During one of the exhibit hall days, I noticed that Guy Kawasaki was chatting with someone from the Phonebooth.com team. I didn’t want to butt in to their conversation, but as soon as they wrapped up, I said “Hey Guy. I’m Chris Moody and I’m a huge fan.” Yes it wasn’t the smoothest intro, but I am a big fan of Guy’s work, I dig Apple and I love Alltop. We chatted for a few minutes and then I had the chance to tell Guy about Phonebooth and the cool things we were doing there (with his approval of course). There was no push, no ask, just a conversation about a cool technology with a really smart technology dude.

Key Takeaway: Guy truly is passionate about technology and cool new products. It is extremely evident and makes me appreciate his work even more. It didn’t hurt that Guy said to Kick butt with Phonebooth.

Chris Moody and Tim Ferriss

Tim Ferriss cares about his fans.

There is a bit of a back story here, but Marcie Barnes (another awesome person in NC) happens to work with the Four Hour Work Week forum and community. Tim is a cool dude. I can’t begin to serve his bio justice, but essentially… if he sets his mind to something, he does it. Best-selling author, world record holder, Tango champion, Japanese horse archer, etc. The concept of Four Hour Work Week is a perfect fit for the concept of Phonebooth and we talked with Marcie about giving Tim the ability to join the beta program.

There was a huge commotion on the exhibit hall floor and a large line formed. One of my colleagues mentioned that the author of Four Hour Work Week was signing autographs. Small world we live in. I waited in line for over 30 minutes and still hadn’t made it near the front. Tim sent a runner to tell everyone in line that he wouldn’t leave until everyone had a chance to chat with him. I thought that was pretty cool. I made it to the front of the line to find that I couldn’t even pay for the book, Tim was giving them away to fans… awesome. He was engaging with his community and providing value.

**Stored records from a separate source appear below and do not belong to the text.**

-- pv_equiv track=rewrite | github.com/snotfear/talking_bot_with_GPT | GPT_interpretator.py | constuct_interpreter_contexts
-- ===== SOURCE A (Python) =====
-- def constuct_interpreter_contexts(messages):
--     contexts = set()
--     max_history = 2
--     messages2 = [m for m in messages]
--     for n in range(2, max_history+2): # несколько кругов для составления разных вариантов генерации интерпритаций
--         steps = []
--         for i, message in enumerate(messages2):
--             msg_text = message[2:] # Отсекаем букву с точкой говорящего (Ю. - юзер, Б. - бот)
--             prev_side = messages2[i-1][0] if i > 0 else ''
--             if prev_side != message[0]: # Проверка на последовательность реплик
--                 steps.append(msg_text) # Если реплика следующая реплика от второго участника диалога, то добавляем её в список
--             else:
--                 s = steps[-1]
--                 if s[-1] not in '.?!;:': # А если две реплики идут подряд от одного пользователя (или бота), то сращиваем их в одну
--                     s += '.'
--                 steps[-1] = s + ' ' + msg_text
--         last_steps = steps[-n:]
--         context = ' | '.join(last_steps) # Разделяем стороны диалога чертой.
--         contexts.add(context)
--     return sorted(list(contexts), key=lambda s: -len(s))
-- ===== SOURCE B (Python) =====
-- PUNCT = '.?!;:'
--
-- def constuct_interpreter_contexts(messages):
--     # Scan the dialogue BACKWARDS, assembling only the last (up to) 3 merged
--     # steps and stopping as soon as they are complete: only steps[-3:] can ever
--     # reach the output, so the rest of the history is never touched.
--     steps = []            # completed steps, most recent first
--     cur = None            # the open step, built right-to-left
--     side = None           # speaker of the open step
--     for m in reversed(messages):
--         t = m[2:]
--         if m[0] == side:
--             if t == '' or t[-1] not in PUNCT:
--                 t += '.'
--             cur = t + ' ' + cur
--         else:
--             if cur is not None:
--                 steps.append(cur)
--                 if len(steps) == 3:
--                     cur = None
--                     break
--             cur = t
--             side = m[0]
--     if cur is not None:
--         steps.append(cur)
--     steps.reverse()
--     c2 = ' | '.join(steps[-2:])
--     c3 = ' | '.join(steps)
--     return [c2] if c3 == c2 else [c3, c2]
-- ===== Notes on version B (the rewrite author's own statement) =====
-- stated objective: faster
-- what changed: B traverses the messages BACKWARDS, building each merged step right-to-left (the splice operator is associative, so right-to-left merging gives the same steps) and stops as soon as the last 3 steps are complete, so long histories are never fully scanned; A instead makes two identical full forward merge passes and post-processes with a set and a sort, which B replaces by returning the two suffix joins directly in the only order their lengths permit.
import Mathlib
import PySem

Key Takeaway: Tim exemplifies the fact that if you love what you do, it doesn’t really feel like work. He also cares about the people that dig his stuff and was willing to take the time to show everyone that. That resonates with me… and I now have the latest edition of his sweet book.

The Mashable folks are cool people.

Chris Moody and Pete Cashmore Chris Moody and Barb Dybwad

Odds are if you’re into social media, you know Mashable. Even better odds that if you are a female into social media, you know who Pete Cashmore is… yes Emily I am talking about you. Mashable ran a great piece on Phonebooth Free the day we launched and I was looking forward to meeting some of the folks that make them great. We ran into Pete at Tweet House and everyone’s favorite all-around good guy and beer blogger, @SchneiderMike made the intro. We had a very brief chat, but had the time to get a pic together.

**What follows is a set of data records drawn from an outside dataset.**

-- pv_equiv track=rewrite | github.com/matindra/Placement-Assignments_Matindra-Malik | Python/1.Answer_1.py | highest_frequency
-- ===== SOURCE A (Python) =====
-- def highest_frequency(input_string):
--     words = input_string.split()
--
--     word_counts = {}
--     for word in words:
--         word_counts[word] = word_counts.get(word, 0) + 1
--
--     max_frequency = 0
--     for count in word_counts.values():
--         if count > max_frequency:
--             max_frequency = count
--
--     highest_frequency_word_length = 0
--     for word, count in word_counts.items():
--         if count == max_frequency and len(word) > highest_frequency_word_length:
--             highest_frequency_word_length = len(word)
--
--     return highest_frequency_word_length
-- ===== SOURCE B (Python) =====
-- def highest_frequency(input_string):
--     words = sorted(input_string.split())
--     best_count = 0
--     best_len = 0
--     prev = None
--     run = 0
--     for w in words:
--         if prev == w:
--             run += 1
--         else:
--             prev = w
--             run = 1
--         if run > best_count or (run == best_count and len(w) > best_len):
--             best_count = run
--             best_len = len(w)
--     return best_len
-- ===== Notes on version B (the rewrite author's own statement) =====
-- stated objective: alternative
-- what changed: Replaces the hash-map counting plus two reduction loops by a dictionary-free sort-then-scan: sort the words, then one streaming pass over runs of equal adjacent words keeping the lexicographically best (run length, word length) pair.
import Mathlib
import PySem

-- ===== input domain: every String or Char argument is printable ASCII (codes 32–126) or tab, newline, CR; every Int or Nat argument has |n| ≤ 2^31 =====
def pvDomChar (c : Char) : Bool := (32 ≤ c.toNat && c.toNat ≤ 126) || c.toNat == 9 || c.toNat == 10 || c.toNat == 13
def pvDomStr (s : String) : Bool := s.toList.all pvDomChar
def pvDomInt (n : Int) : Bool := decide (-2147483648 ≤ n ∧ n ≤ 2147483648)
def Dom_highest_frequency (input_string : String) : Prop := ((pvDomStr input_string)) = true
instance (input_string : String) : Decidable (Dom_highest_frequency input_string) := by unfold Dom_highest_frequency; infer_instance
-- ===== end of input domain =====

-- B replaces A's hash-map counting plus two reduction loops by a dictionary-free sort-then-scan:
-- sort the words, then one streaming pass over runs of equal adjacent words keeping the
-- lexicographically best (run length, word length) pair; alternative decomposition, not faster.

-- ===== PORT A =====
def highest_frequency (input_string : String) : Int :=
  let words := PySem.Str.split₀ input_string
  let word_counts := words.foldl (fun d w => d.insert w (d.getD w 0 + 1)) PySem.Dict.empty
  let max_frequency := word_counts.values.foldl (fun m c => if c > m then c else m) 0
  word_counts.items.foldl
    (fun acc (wc : String × Int) =>
      if wc.2 = max_frequency ∧ acc < PySem.Str.len wc.1 then PySem.Str.len wc.1 else acc) 0

-- ===== PORT B =====
def highest_frequency_alt (input_string : String) : Int :=
  let words := PySem.List.sorted (PySem.Str.split₀ input_string) (fun w => w) false
  let st := words.foldl
    (fun (s : Option String × Int × Int × Int) (w : String) =>
      match (if s.1 = some w then (s.1, s.2.1 + 1) else (some w, (1 : Int))) with
      | (prev, run) =>
        if run > s.2.2.1 ∨ (run = s.2.2.1 ∧ PySem.Str.len w > s.2.2.2)
        then (prev, run, run, PySem.Str.len w)
        else (prev, run, s.2.2.1, s.2.2.2))
    (none, 0, 0, 0)
  st.2.2.2

-- ===== PRECONDITION & SPEC =====
def Spec_highest_frequency (input_string : String) (out : Int) : Prop := out = highest_frequency_alt input_string
instance (input_string : String) (out : Int) : Decidable (Spec_highest_frequency input_string out) := by unfold Spec_highest_frequency; infer_instance

-- ===== CLAIM (what is proved, stated in full; the proofs are below) =====
def Claim_equal_highest_frequency : Prop := ∀ (input_string : String), Dom_highest_frequency input_string → Spec_highest_frequency input_string (highest_frequency input_string)

-- ===== LEMMAS AND PROOFS =====

-- the running selection performed by a max with composite key (k1, k2)
def pvSel {α : Type} (k1 k2 : α → Int) (m x : α) : α :=
  if (decide (k1 m < k1 x) || !decide (k1 x < k1 m) && decide (k2 m < k2 x)) = true then x else m

-- lexicographic ≤ on the composite key
def pvLexLE {α : Type} (k1 k2 : α → Int) (a b : α) : Prop :=
  k1 a < k1 b ∨ (k1 a = k1 b ∧ k2 a ≤ k2 b)

-- the (count, length) key of a dict item, and the lex-max accumulator of B's streaming pass
def pvKey (p : String × Int) : Int × Int := (p.2, PySem.Str.len p.1)

def pvLmax (b q : Int × Int) : Int × Int :=
  if q.1 > b.1 ∨ (q.1 = b.1 ∧ q.2 > b.2) then q else b

def pvPLE (a b : Int × Int) : Prop := pvLexLE Prod.fst Prod.snd a b

-- B's loop body, named for the proofs (definitionally the lambda of the port)
def pvBstep (s : Option String × Int × Int × Int) (w : String) : Option String × Int × Int × Int :=
  match (if s.1 = some w then (s.1, s.2.1 + 1) else (some w, (1 : Int))) with
  | (prev, run) =>
    if run > s.2.2.1 ∨ (run = s.2.2.1 ∧ PySem.Str.len w > s.2.2.2)
    then (prev, run, run, PySem.Str.len w)
    else (prev, run, s.2.2.1, s.2.2.2)

theorem pv_sel_cases {α : Type} (k1 k2 : α → Int) (m x : α) :
    pvSel k1 k2 m x = m ∨ pvSel k1 k2 m x = x := by
  rw [pvSel]; split
  · exact Or.inr rfl
  · exact Or.inl rfl

theorem pv_le_sel_left {α : Type} (k1 k2 : α → Int) (m x : α) :
    pvLexLE k1 k2 m (pvSel k1 k2 m x) := by
  rw [pvSel]; split <;> rename_i h <;>
    simp only [Bool.or_eq_true, Bool.and_eq_true, Bool.not_eq_true', decide_eq_true_eq,
      decide_eq_false_iff_not] at h <;> unfold pvLexLE <;> omega

theorem pv_le_sel_right {α : Type} (k1 k2 : α → Int) (m x : α) :
    pvLexLE k1 k2 x (pvSel k1 k2 m x) := by
  rw [pvSel]; split <;> rename_i h <;>
    simp only [Bool.or_eq_true, Bool.and_eq_true, Bool.not_eq_true', decide_eq_true_eq,
      decide_eq_false_iff_not] at h <;> unfold pvLexLE <;> omega

theorem pv_lex_trans {α : Type} (k1 k2 : α → Int) (a b c : α)
    (h1 : pvLexLE k1 k2 a b) (h2 : pvLexLE k1 k2 b c) : pvLexLE k1 k2 a c := by
  unfold pvLexLE at *; omega

theorem pv_foldl_sel_mem {α : Type} (k1 k2 : α → Int) :
    ∀ (l : List α) (m0 : α), l.foldl (pvSel k1 k2) m0 = m0 ∨ l.foldl (pvSel k1 k2) m0 ∈ l := by
  intro l
  induction l with
  | nil => intro m0; exact Or.inl rfl
  | cons x t ih =>
    intro m0
    rw [List.foldl_cons]
    rcases ih (pvSel k1 k2 m0 x) with h | h
    · rcases pv_sel_cases k1 k2 m0 x with h2 | h2
      · exact Or.inl (h.trans h2)
      · exact Or.inr (by rw [h, h2]; exact List.mem_cons_self)
    · exact Or.inr (List.mem_cons_of_mem _ h)

theorem pv_foldl_sel_max {α : Type} (k1 k2 : α → Int) :
    ∀ (l : List α) (m0 : α), pvLexLE k1 k2 m0 (l.foldl (pvSel k1 k2) m0) ∧
      ∀ y ∈ l, pvLexLE k1 k2 y (l.foldl (pvSel k1 k2) m0) := by
  intro l
  induction l with
  | nil => intro m0; exact ⟨Or.inr ⟨rfl, le_refl _⟩, by simp⟩
  | cons x t ih =>
    intro m0
    rw [List.foldl_cons]
    obtain ⟨h1, h2⟩ := ih (pvSel k1 k2 m0 x)
    refine ⟨pv_lex_trans k1 k2 _ _ _ (pv_le_sel_left k1 k2 m0 x) h1, ?_⟩
    intro y hy
    rcases List.mem_cons.mp hy with rfl | hy
    · exact pv_lex_trans k1 k2 _ _ _ (pv_le_sel_right k1 k2 m0 y) h1
    · exact h2 y hy

theorem pv_len_nonneg (w : String) : 0 ≤ PySem.Str.len w := by
  simp [PySem.Str.len]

@DarrenMurph told me that I had to meet Barb Dybwad at SXSW. Word of mouth is huge in my opinion… so I knew that Barb was cool. We had chatted via Twitter, but as soon as she walked towards the Phonebooth exhibit, I knew it was her (I have a pretty high success rate identifying people by seeing their avatars… I was incorrect once at SXSW though… doh). Barb was even cooler in person than she is online and props to Darren for introducing me. It is always great to meet genuine folks.

Key Takeaway: Mashable is Mashable because of the people. You can find great writers. You can find great content. You can’t always find great people that can put it all together. Everyone I’ve dealt with or talked to at Mashable has been awesome (Pete, Barb, Christina and Josh).

Scott Stratten and Chris Moody

@UnMarketing is the opposite of unfriendly.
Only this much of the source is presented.